1

I've been reading up and trying out various workflows with Wordpress/git. There's a number of options available and I've got a few workflows roughly modelled but no matter which one I choose there's always someone or something that'll lose out.

Workflow adopters

  1. Developers (competent, used to git)
  2. Designers (not used to git, but competent)
  3. "CMS users" (less competent)

Setup

This part isn't really subject to change unless a workflow is really, really worth it.

  1. Production server pulls from prod/master branch
  2. In house development server pulls latest from develop branch
  3. Unit tests are available that should be run before local push to server
  4. When develop receives a push and there's a new tag, automated tests run on the Dev server. If they pass, merge with production

Option A

  • All files stored in git
  • Database schema & content stored in git
  • use of local-config.php files for easy local deployment
  • disallow access to admin panel for live site on production and development server

Pros

  • all work done locally
  • easy to redeploy
  • everything is controlled by git for traceability
  • known working version (no auto updates to mess things up potentially)

Cons

  • minor edits to posts/pages have to be done via source control each time
  • non-devs may end up using this system more
  • merging a raw SQL file is problematic

Option B

  • All files stored in git
  • Database schema & content stored in git
  • use of local-config.php files for easy local deployment
  • disallow access to admin panel for live site on production only

Pros

  • mostly the same as Option A but changes to posts/content can now be done via Dev server
  • easier for less technical folks to understand
  • changes to Dev site db checked in by the server automatically every so often

Cons

  • losing traceability with commits as it'll just be a user "server" that committed a page content change
  • opening up potential to have people working on Dev server and skipping local
  • pain to manage

Option C

  • only templates/custom plugins stored in git
  • db backed up by other method (probably manually)
  • posts, pages, plugin installs, updates can be done live on the prod site (yuck)

Pros

  • most user friendly

Cons

  • least Dev friendly.
  • not quick and easy to redeploy
  • no idea if update to core breaks a test
  • no idea if an update to a plugin breaks stuff
  • users editing pages on the fly live

Is there any good happy medium or better way of working that I'm totally missing or is it a "suck it and see" job where we have to implement it, find the issues folks are having and fix those.

2

You have three types of data:

  • Source code,
  • Configuration,
  • Content.

The first two belong to a version control. This is what you need to rebuild the web application, i.e. get it to a working state after, for instance, your server crashes. This is also all you need to deploy the application to a different server in a different environment, or to run it on a developer machine. This data is created by developers, graphic artists, system administrators and DBAs—persons with technical skills in IT.
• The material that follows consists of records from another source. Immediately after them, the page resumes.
-- pv_equiv track=rewrite | github.com/Tejwardhan-Patil/Anomaly-Detection-in-Time-Series-Data | models/deep_learning/lstm.py | identify_anomaly_windows
-- ===== SOURCE A (Python) =====
-- def identify_anomaly_windows(anomalies, window_size=5):
--     """
--     Identify windows of consecutive anomalies.
--
--     :param anomalies: Array of anomaly flags (True for anomaly, False otherwise)
--     :param window_size: Minimum size of consecutive anomalies to flag as an anomaly window
--     :return: List of anomaly windows (start and end indices)
--     """
--     anomaly_windows = []
--     start = None
--
--     for i, is_anomaly in enumerate(anomalies):
--         if is_anomaly and start is None:
--             start = i
--         elif not is_anomaly and start is not None:
--             if i - start >= window_size:
--                 anomaly_windows.append((start, i))
--             start = None
--
--     if start is not None and len(anomalies) - start >= window_size:
--         anomaly_windows.append((start, len(anomalies)))
--
--     return anomaly_windows
-- ===== SOURCE B (Python) =====
-- from itertools import groupby
--
--
-- def identify_anomaly_windows(anomalies, window_size=5):
--     """Group the flags into maximal consecutive runs and keep the long True runs."""
--     windows = []
--     idx = 0
--     for key, group in groupby(anomalies, key=bool):
--         length = sum(1 for _ in group)
--         if key and length >= window_size:
--             windows.append((idx, idx + length))
--         idx += length
--     return windows
-- ===== Notes on version B (the rewrite author's own statement) =====
-- stated objective: idiomatic
-- what changed: Replaces the nullable-start state machine with itertools.groupby partitioning into maximal runs, filtering True runs by length; the trailing run needs no separate post-loop check.
import Mathlib
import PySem

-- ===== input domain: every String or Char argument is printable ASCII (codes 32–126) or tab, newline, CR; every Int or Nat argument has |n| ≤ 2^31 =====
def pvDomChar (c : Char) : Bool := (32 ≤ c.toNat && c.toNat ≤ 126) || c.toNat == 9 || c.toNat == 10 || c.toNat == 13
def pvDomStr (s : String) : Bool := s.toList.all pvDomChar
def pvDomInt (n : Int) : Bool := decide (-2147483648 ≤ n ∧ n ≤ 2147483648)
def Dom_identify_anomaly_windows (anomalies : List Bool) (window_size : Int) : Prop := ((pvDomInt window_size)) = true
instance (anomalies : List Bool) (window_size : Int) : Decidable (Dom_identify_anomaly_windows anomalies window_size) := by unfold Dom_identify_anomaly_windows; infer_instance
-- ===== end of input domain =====

-- B replaces A's nullable-start state machine by a groupby-style pass over maximal runs (idiomatic decomposition; same cost).


-- ===== PORT A =====
-- A's for-loop over enumerate(anomalies): state = (anomaly_windows, start), running index i.
def iawLoop (w : Int) : List Bool → Int → Option Int → List (Int × Int) → List (Int × Int) × Option Int
  | [], _, start, aw => (aw, start)
  | a :: rest, i, start, aw =>
    if a = true ∧ start = none then
      iawLoop w rest (i + 1) (some i) aw
    else if a = false ∧ start ≠ none then
      match start with
      | some s => iawLoop w rest (i + 1) none (if i - s ≥ w then aw ++ [(s, i)] else aw)
      | none => iawLoop w rest (i + 1) start aw
    else
      iawLoop w rest (i + 1) start aw

def identify_anomaly_windows (anomalies : List Bool) (window_size : Int) : List (Int × Int) :=
  match iawLoop window_size anomalies 0 none [] with
  | (aw, some s) =>
      if (anomalies.length : Int) - s ≥ window_size then aw ++ [(s, (anomalies.length : Int))] else aw
  | (aw, none) => aw

-- ===== PORT B =====
-- groupby: the maximal runs of equal flags, as (key, length) pairs.
def iawGroups : List Bool → List (Bool × Nat)
  | [] => []
  | b :: bs => (b, (bs.takeWhile (· == b)).length + 1) :: iawGroups (bs.dropWhile (· == b))
termination_by l => l.length
decreasing_by
  simp only [List.length_cons]
  exact Nat.lt_succ_of_le (List.length_dropWhile_le _ _)

-- B's for-loop over the groups, carrying the running start index idx.
def iawBGo (w : Int) : List (Bool × Nat) → Int → List (Int × Int)
  | [], _ => []
  | (k, n) :: gs, idx =>
    (if k = true ∧ (n : Int) ≥ w then [(idx, idx + (n : Int))] else []) ++ iawBGo w gs (idx + (n : Int))

def identify_anomaly_windows_alt (anomalies : List Bool) (window_size : Int) : List (Int × Int) :=
  iawBGo window_size (iawGroups anomalies) 0

-- ===== PRECONDITION & SPEC =====
def Spec_identify_anomaly_windows (anomalies : List Bool) (window_size : Int) (out : List (Int × Int)) : Prop := out = identify_anomaly_windows_alt anomalies window_size
instance (anomalies : List Bool) (window_size : Int) (out : List (Int × Int)) : Decidable (Spec_identify_anomaly_windows anomalies window_size out) := by unfold Spec_identify_anomaly_windows; infer_instance

-- ===== CLAIM (what is proved, stated in full; the proofs are below) =====
def Claim_equal_identify_anomaly_windows : Prop := ∀ (anomalies : List Bool) (window_size : Int), Dom_identify_anomaly_windows anomalies window_size → Spec_identify_anomaly_windows anomalies window_size (identify_anomaly_windows anomalies window_size)

-- ===== LEMMAS AND PROOFS =====

-- A's post-loop trailing-run check, with the end index as a parameter.
def iawFinish (w : Int) (st : List (Int × Int) × Option Int) (endIdx : Int) : List (Int × Int) :=
  match st with
  | (aw, some s) => if endIdx - s ≥ w then aw ++ [(s, endIdx)] else aw
  | (aw, none) => aw

-- A run of False flags with start = none is skipped.
theorem iawLoop_false_run (w : Int) (fs : List Bool) (hfs : ∀ x ∈ fs, x = false) :
    ∀ (r : List Bool) (i : Int) (aw : List (Int × Int)),
      iawLoop w (fs ++ r) i none aw = iawLoop w r (i + fs.length) none aw := by
  induction fs with
  | nil => intro r i aw; simp [iawLoop]
  | cons f fs ih =>
    intro r i aw
    have hf : f = false := hfs f (by simp)
    have hfs' : ∀ x ∈ fs, x = false := fun x hx => hfs x (by simp [hx])
    simp only [List.cons_append, iawLoop, hf]
    rw [if_neg (by simp), if_neg (by simp), ih hfs' r (i + 1) aw]
    congr 1
    simp only [List.length_cons]
    push_cast
    ring

-- A run of True flags with start = some s keeps the state.
theorem iawLoop_true_run (w : Int) (ts : List Bool) (hts : ∀ x ∈ ts, x = true) :
    ∀ (r : List Bool) (i s : Int) (aw : List (Int × Int)),
      iawLoop w (ts ++ r) i (some s) aw = iawLoop w r (i + ts.length) (some s) aw := by
  induction ts with
  | nil => intro r i s aw; simp [iawLoop]
  | cons t ts ih =>
    intro r i s aw
    have ht : t = true := hts t (by simp)
    have hts' : ∀ x ∈ ts, x = true := fun x hx => hts x (by simp [hx])
    simp only [List.cons_append, iawLoop, ht]
    rw [if_neg (by simp), if_neg (by simp), ih hts' r (i + 1) s aw]
    congr 1
    simp only [List.length_cons]
    push_cast
    ring

-- The head of dropWhile fails the predicate.
theorem head_dropWhile_false {α : Type} (p : α → Bool) :
    ∀ (l : List α) (x : α) (r : List α), l.dropWhile p = x :: r → p x = false := by
  intro l
  induction l with
  | nil => intro x r h; simp [List.dropWhile] at h
  | cons a l ih =>
    intro x r h
    by_cases hp : p a
    · rw [List.dropWhile_cons_of_pos hp] at h
      exact ih x r h
    · rw [List.dropWhile_cons_of_neg hp] at h
      cases h
      simpa using hp

-- Main invariant: running A's loop (start = none, accumulator aw) on a suffix l whose
-- first element has global index i, then finishing at index i + |l|, equals
-- aw ++ B's group loop on the groups of l starting at idx = i.
theorem iaw_main (w : Int) : ∀ (n : ℕ) (l : List Bool), l.length ≤ n →
    ∀ (i : Int) (aw : List (Int × Int)),
      iawFinish w (iawLoop w l i none aw) (i + l.length) = aw ++ iawBGo w (iawGroups l) i := by
  intro n
  induction n with
  | zero =>
    intro l hl i aw
    have : l = [] := List.eq_nil_of_length_eq_zero (Nat.le_zero.mp hl)
    subst this
    simp [iawLoop, iawFinish, iawGroups, iawBGo]
  | succ n ih =>
    intro l hl i aw
    match l with
    | [] => simp [iawLoop, iawFinish, iawGroups, iawBGo]
    | b :: bs =>
      have hsplit : bs.takeWhile (· == b) ++ bs.dropWhile (· == b) = bs :=
        List.takeWhile_append_dropWhile
      set ts := bs.takeWhile (· == b) with hts_def
      set rest := bs.dropWhile (· == b) with hrest_def
      have hts : ∀ x ∈ ts, x = b := by
        intro x hx
        have := List.mem_takeWhile_imp hx
        simpa using this
      have hlen_bs : ts.length + rest.length = bs.length := by
        rw [← hsplit]; simp
      have hrest_le : rest.length ≤ n := by
        have : rest.length ≤ bs.length := List.length_dropWhile_le _ _
        simp only [List.length_cons] at hl
        omega
      have hgroups : iawGroups (b :: bs) = (b, ts.length + 1) :: iawGroups rest := by
        rw [iawGroups]
      cases b with
      | false =>
        have hts' : ∀ x ∈ ts, x = false := hts
        have hstep : iawLoop w (false :: bs) i none aw = iawLoop w bs (i + 1) none aw := by
          simp only [iawLoop]
          rw [if_neg (by simp), if_neg (by simp)]
        have hrun : iawLoop w bs (i + 1) none aw = iawLoop w rest (i + 1 + ts.length) none aw := by
          conv_lhs => rw [← hsplit]
          exact iawLoop_false_run w ts hts' rest (i + 1) aw
        have hih := ih rest hrest_le (i + 1 + ts.length) aw
        have hend : i + (((false :: bs).length : ℕ) : Int) = (i + 1 + ts.length) + rest.length := by
          simp only [List.length_cons]
          push_cast
          omega
        rw [hstep, hrun, hend, hih, hgroups]
        simp only [iawBGo]
        rw [if_neg (by simp)]
        simp only [List.nil_append]
        congr 2
        push_cast
        ring
      | true =>
        have hts' : ∀ x ∈ ts, x = true := hts
        have hstep : iawLoop w (true :: bs) i none aw = iawLoop w bs (i + 1) (some i) aw := by
          simp only [iawLoop]
          rw [if_pos (by simp)]
        have hrun : iawLoop w bs (i + 1) (some i) aw = iawLoop w rest (i + 1 + ts.length) (some i) aw := by
          conv_lhs => rw [← hsplit]
          exact iawLoop_true_run w ts hts' rest (i + 1) i aw
        match hre : rest, hrest_def with
        | [], _ =>
          -- trailing True run: A's post-loop check fires.
          have hbs : bs = ts := by simpa using hsplit.symm
          have hend : i + (((true :: bs).length : ℕ) : Int) = i + 1 + (ts.length : Int) := by
            simp only [hbs, List.length_cons]
            push_cast
            ring
          rw [hstep, hrun]
          simp only [iawLoop, iawFinish, hgroups, iawBGo, iawGroups]
          rw [hend]
          by_cases hge : ((ts.length : Int) + 1) ≥ w
          · rw [if_pos (by omega), if_pos (by refine ⟨trivial, ?_⟩; push_cast; omega)]
            simp only [List.append_nil]
            congr 3
            push_cast
            ring
          · rw [if_neg (by omega), if_neg (by push_cast; omega)]
            simp
        | f :: r, hfr =>
          -- the True run is followed by a False flag; A closes the window there.
          have hf : f = false := by
            have := head_dropWhile_false (· == true) bs f r hfr.symm
            simpa using this
          subst hf
          -- one step on f from (some i), then un-step on f from none: both land in the same state.
          have haw' :
              iawLoop w ((false : Bool) :: r) (i + 1 + ts.length) (some i) aw =
              iawLoop w ((false : Bool) :: r) (i + 1 + ts.length)
                none (if (i + 1 + ts.length) - i ≥ w then aw ++ [(i, i + 1 + ts.length)] else aw) := by
            simp [iawLoop]
          have hih := ih ((false : Bool) :: r) hrest_le (i + 1 + ts.length)
            (if (i + 1 + ts.length) - i ≥ w then aw ++ [(i, i + 1 + ts.length)] else aw)
          have hend : i + (((true :: bs).length : ℕ) : Int)
              = (i + 1 + ts.length) + ((((false : Bool) :: r).length : ℕ) : Int) := by
            have h2 : ts.length + (r.length + 1) = bs.length := by simpa using hlen_bs
            simp only [List.length_cons]
            push_cast
            omega
          rw [hstep, hrun, haw', hend, hih, hgroups]
          simp only [iawBGo]
          by_cases hge : ((ts.length : Int) + 1) ≥ w
          · rw [if_pos (by omega), if_pos (by refine ⟨trivial, ?_⟩; push_cast; omega)]
            have h1 : i + 1 + (ts.length : Int) = i + ((ts.length + 1 : ℕ) : Int) := by push_cast; ring
            rw [h1]
            simp [List.append_assoc]
          · rw [if_neg (by omega), if_neg (by push_cast; omega)]
            have h1 : i + 1 + (ts.length : Int) = i + ((ts.length + 1 : ℕ) : Int) := by push_cast; ring
            rw [h1]
            simp

-- ===== VERDICT (by name: the statement is the Claim_ definition above) =====
theorem identify_anomaly_windows_spec : Claim_equal_identify_anomaly_windows := by
  intro anomalies window_size _
  unfold Spec_identify_anomaly_windows identify_anomaly_windows identify_anomaly_windows_alt
  have h := iaw_main window_size anomalies.length anomalies le_rfl 0 []
  simp only [zero_add, List.nil_append] at h
  rw [← h]
  unfold iawFinish
  rcases iawLoop window_size anomalies 0 none [] with ⟨aw, st⟩
  cases st <;> simp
Content, on the other hand, belongs to a database. There might be version control built into the application or the database, or the application may use a more usual version control system such as Git to track the changes to content. The content is created by end users—persons who are not expected to have technical skills in IT.

The storage and the versioning of content should be transparent to the end users. They are not expected to do svn commit, and even less to understand the difference between git commit and git push. In practice, such transparency is difficult to achieve: Google Docs got it right by versioning aggressively the smallest changes; SharePoint got it wrong by burdening the end users with the details: version numbers, exclusive locks, etc.

Another difference is the life cycle of the source code and configuration changes on one hand, and content changes on the other. It is expected for the content to be changed quickly. In order to change a page through CMS, a click on “Save” button was enough—the change was immediately in production. On other other hand, changes to source code and configuration had to pass through change control, code reviews, build, testing and deployment. In the past, up to six months could elapse between the moment where the change was suggested and when it finally appeared in production. With the advent of Agile and DevOps, the life cycle is much shorter, sometimes a few minutes only; still, usually, you don't submit content changes to Q&A or redeploy all the servers after the user fixes a typo (but if the typo is fixed by a developer, the story is very different).

This means that you don't need to have a single workflow for everyone. It's like choosing between asking both your developers and your users to use vi or emacs to write both code and documents, or to use Microsoft Word for both groups: the fact that both groups type some text to do their job is irrelevant; different needs require different tools. So keep the ordinary workflow for developers and designers, and let the CMS (or the database) manage versioning of content.